-- pv_equiv track=rewrite | github.com/gabyross/CS50 | pset6/credit/credit.py | odd_digits
-- ===== SOURCE A (Python) =====
-- def add_digits(num):
--     sum = 0
--     while (num != 0):
--         last_digit = num % 10
--         num = (num // 10)
--         sum += last_digit
--     return sum
--
-- def odd_digits(num):
--     odds_sum = 0
--     # elimino el ultimo digito para empezar con el penultimo
--     num = num // 10
--     while (num != 0):
--         # obtengo el penultimo digito
--         odd_num = num % 10
--         # asumo que es impar y lo multiplico por dos
--         mul = odd_num * 2
--         # sumo los digitos impares
--         odds_sum += add_digits(mul)
--         # divido entrre 100 para actualizar el numero
--         num = num // 100
--     return odds_sum
-- ===== SOURCE B (Python) =====
-- def odd_digits(num):
--     total = 0
--     pos = 0
--     while num != 0:
--         if pos % 2 == 1:
--             d2 = (num % 10) * 2
--             total += d2 // 10 + d2 % 10
--         num //= 10
--         pos += 1
--     return total
-- ===== Notes on version B (the rewrite author's own statement) =====
-- stated objective: simpler
-- what changed: One while-loop peels every digit with a position counter and sums the digit-sum of doubled odd-position digits inline as d2//10 + d2%10 (valid since d2 <= 18), eliminating the add_digits helper loop and the //100 stride.
import Mathlib
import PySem

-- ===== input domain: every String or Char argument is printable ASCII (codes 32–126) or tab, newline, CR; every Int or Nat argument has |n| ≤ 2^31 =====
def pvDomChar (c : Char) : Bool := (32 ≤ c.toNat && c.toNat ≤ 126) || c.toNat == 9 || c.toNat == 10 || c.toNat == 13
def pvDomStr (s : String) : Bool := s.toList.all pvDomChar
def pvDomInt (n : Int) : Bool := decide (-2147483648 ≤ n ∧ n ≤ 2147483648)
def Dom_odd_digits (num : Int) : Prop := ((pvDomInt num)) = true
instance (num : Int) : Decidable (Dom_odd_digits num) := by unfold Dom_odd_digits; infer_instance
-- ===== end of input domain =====

-- B replaces A's //100 stride plus add_digits helper by one digit-peeling loop with a
-- position counter and an inline digit-sum d2//10 + d2%10 (objective: simpler).


-- ===== PORT A =====
-- while (num != 0): sum += num % 10; num //= 10   — Python diverges for num < 0,
-- so the guard 'num ≤ 0' only makes the port total outside Pre_ (it agrees on num ≥ 0).
def addDigitsLoop (num sum : Int) : Int :=
  if h : num ≤ 0 then sum
  else addDigitsLoop (PySem.Int.floordiv num 10) (sum + PySem.Int.mod num 10)
termination_by num.toNat
decreasing_by
  have h10 : PySem.Int.floordiv num 10 = num / 10 :=
    PySem.Int.floordiv_eq_ediv_of_pos (by omega)
  rw [h10]; omega

def add_digits (num : Int) : Int := addDigitsLoop num 0

-- while (num != 0): odds_sum += add_digits((num % 10) * 2); num //= 100
def oddLoop (num odds_sum : Int) : Int :=
  if h : num ≤ 0 then odds_sum
  else oddLoop (PySem.Int.floordiv num 100)
        (odds_sum + add_digits (PySem.Int.mod num 10 * 2))
termination_by num.toNat
decreasing_by
  have h100 : PySem.Int.floordiv num 100 = num / 100 :=
    PySem.Int.floordiv_eq_ediv_of_pos (by omega)
  rw [h100]; omega

def odd_digits (num : Int) : Int := oddLoop (PySem.Int.floordiv num 10) 0

-- ===== PORT B =====
-- single while-loop peeling every digit, position counter, inline digit-sum
def bLoop (num : Int) (pos : Nat) (total : Int) : Int :=
  if h : num ≤ 0 then total
  else
    let total' :=
      if pos % 2 = 1 then
        let d2 := PySem.Int.mod num 10 * 2
        total + (PySem.Int.floordiv d2 10 + PySem.Int.mod d2 10)
      else total
    bLoop (PySem.Int.floordiv num 10) (pos + 1) total'
termination_by num.toNat
decreasing_by
  have h10 : PySem.Int.floordiv num 10 = num / 10 :=
    PySem.Int.floordiv_eq_ediv_of_pos (by omega)
  rw [h10]; omega

def odd_digits_alt (num : Int) : Int := bLoop num 0 0

-- ===== PRECONDITION & SPEC =====
-- Pre_ excludes num < 0, on which the Python A (and B) loop forever (num //= 10 never reaches 0).
def Pre_odd_digits (num : Int) : Prop := 0 ≤ num
instance (num : Int) : Decidable (Pre_odd_digits num) := by unfold Pre_odd_digits; infer_instance
def pvWitness_odd_digits : Int := 616

def Spec_odd_digits (num : Int) (out : Int) : Prop := out = odd_digits_alt num
instance (num : Int) (out : Int) : Decidable (Spec_odd_digits num out) := by unfold Spec_odd_digits; infer_instance

-- ===== CLAIM (what is proved, stated in full; the proofs are below) =====
def Claim_equal_odd_digits : Prop := ∀ (num : Int), Dom_odd_digits num → Pre_odd_digits num → Spec_odd_digits num (odd_digits num)

-- ===== LEMMAS AND PROOFS =====

-- the inline digit-sum equals add_digits on a doubled single digit
theorem addLoop_zero (s : Int) : addDigitsLoop 0 s = s := by
  rw [addDigitsLoop]; simp

theorem addLoop_step (m s : Int) (h : 0 < m) :
    addDigitsLoop m s = addDigitsLoop (m / 10) (s + m % 10) := by
  rw [addDigitsLoop, dif_neg (by omega : ¬ m ≤ 0),
    PySem.Int.floordiv_eq_ediv_of_pos (by norm_num : (0:Int) < 10),
    PySem.Int.mod_eq_emod_of_pos (by norm_num : (0:Int) < 10)]

theorem addDigits_small (d : Int) (h0 : 0 ≤ d) (h9 : d < 10) :
    add_digits (d * 2) = PySem.Int.floordiv (d * 2) 10 + PySem.Int.mod (d * 2) 10 := by
  rw [PySem.Int.floordiv_eq_ediv_of_pos (by norm_num : (0:Int) < 10),
    PySem.Int.mod_eq_emod_of_pos (by norm_num : (0:Int) < 10)]
  unfold add_digits
  by_cases hd0 : d = 0
  · subst hd0; norm_num [addLoop_zero]
  · have h1 : 0 < d * 2 := by omega
    rw [addLoop_step _ _ h1]
    by_cases h5 : d < 5
    · have hq : d * 2 / 10 = 0 := by omega
      rw [hq, addLoop_zero]
    · have hq : d * 2 / 10 = 1 := by omega
      have h110 : (1:Int) / 10 = 0 := by norm_num
      rw [hq, addLoop_step _ _ one_pos, h110, addLoop_zero]
      omega

theorem mod10_bounds (num : Int) : 0 ≤ PySem.Int.mod num 10 ∧ PySem.Int.mod num 10 < 10 := by
  have h := Int.emod_nonneg num (by norm_num : (10:Int) ≠ 0)
  have h2 := Int.emod_lt_of_pos num (by norm_num : (0:Int) < 10)
  have he : PySem.Int.mod num 10 = num % 10 := PySem.Int.mod_eq_emod_of_pos (by norm_num)
  omega

theorem oddLoop_zero (acc : Int) : oddLoop 0 acc = acc := by
  rw [oddLoop]; simp

-- main invariant: bLoop at even position is oddLoop on num/10; at odd position, oddLoop on num
theorem bLoop_oddLoop (n : Nat) :
    ∀ (num : Int) (pos : Nat) (acc : Int), 0 ≤ num → num.toNat = n →
      bLoop num pos acc =
        if pos % 2 = 1 then oddLoop num acc
        else oddLoop (PySem.Int.floordiv num 10) acc := by
  induction n using Nat.strong_induction_on with
  | _ n ih =>
    intro num pos acc hnn hto
    by_cases hz : num ≤ 0
    · have : num = 0 := le_antisymm hz hnn
      subst this
      have hf : PySem.Int.floordiv (0:Int) 10 = 0 := by
        norm_num [PySem.Int.floordiv, Int.fdiv]
      rw [bLoop, hf]
      simp [oddLoop_zero]
    · have hpos : (0:Int) < num := by omega
      have h10 : PySem.Int.floordiv num 10 = num / 10 :=
        PySem.Int.floordiv_eq_ediv_of_pos (by omega)
      have hdec : (num / 10).toNat < n := by omega
      have hnn10 : 0 ≤ num / 10 := by positivity
      rw [bLoop]
      simp only [dif_neg (by omega : ¬ num ≤ 0), h10]
      rw [ih (num / 10).toNat hdec (num / 10) (pos + 1) _ hnn10 rfl]
      by_cases hp : pos % 2 = 1
      · -- odd position: B contributes this digit; A's oddLoop consumes num%10 and strides //100
        simp only [if_pos hp, if_neg (by omega : ¬ (pos + 1) % 2 = 1)]
        conv_rhs => rw [oddLoop]
        simp only [dif_neg (by omega : ¬ num ≤ 0)]
        obtain ⟨hd0, hd9⟩ := mod10_bounds num
        have h100 : PySem.Int.floordiv num 100 = num / 100 :=
          PySem.Int.floordiv_eq_ediv_of_pos (by norm_num)
        have h10' : PySem.Int.floordiv (num / 10) 10 = num / 10 / 10 :=
          PySem.Int.floordiv_eq_ediv_of_pos (by norm_num)
        have hdd : num / 10 / 10 = num / 100 := by omega
        rw [addDigits_small _ hd0 hd9, h100, h10', hdd]
      · -- even position: B skips this digit; both sides continue from num/10
        simp only [if_neg hp, if_pos (by omega : (pos + 1) % 2 = 1)]

-- ===== VERDICT (by name: the statement is the Claim_ definition above) =====
theorem odd_digits_spec : Claim_equal_odd_digits := by
  intro num _ hpre
  unfold Spec_odd_digits odd_digits odd_digits_alt
  rw [bLoop_oddLoop num.toNat num 0 0 hpre rfl]
  simp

+ + + + + + +

◆ **TASK PROMPT**
Every line in the data above that includes the word "statement" should be copied.

◆ **EXERCISE RESULT**
-- ===== Notes on version B (the rewrite author's own statement) =====
-- ===== VERDICT (by name: the statement is the Claim_ definition above) =====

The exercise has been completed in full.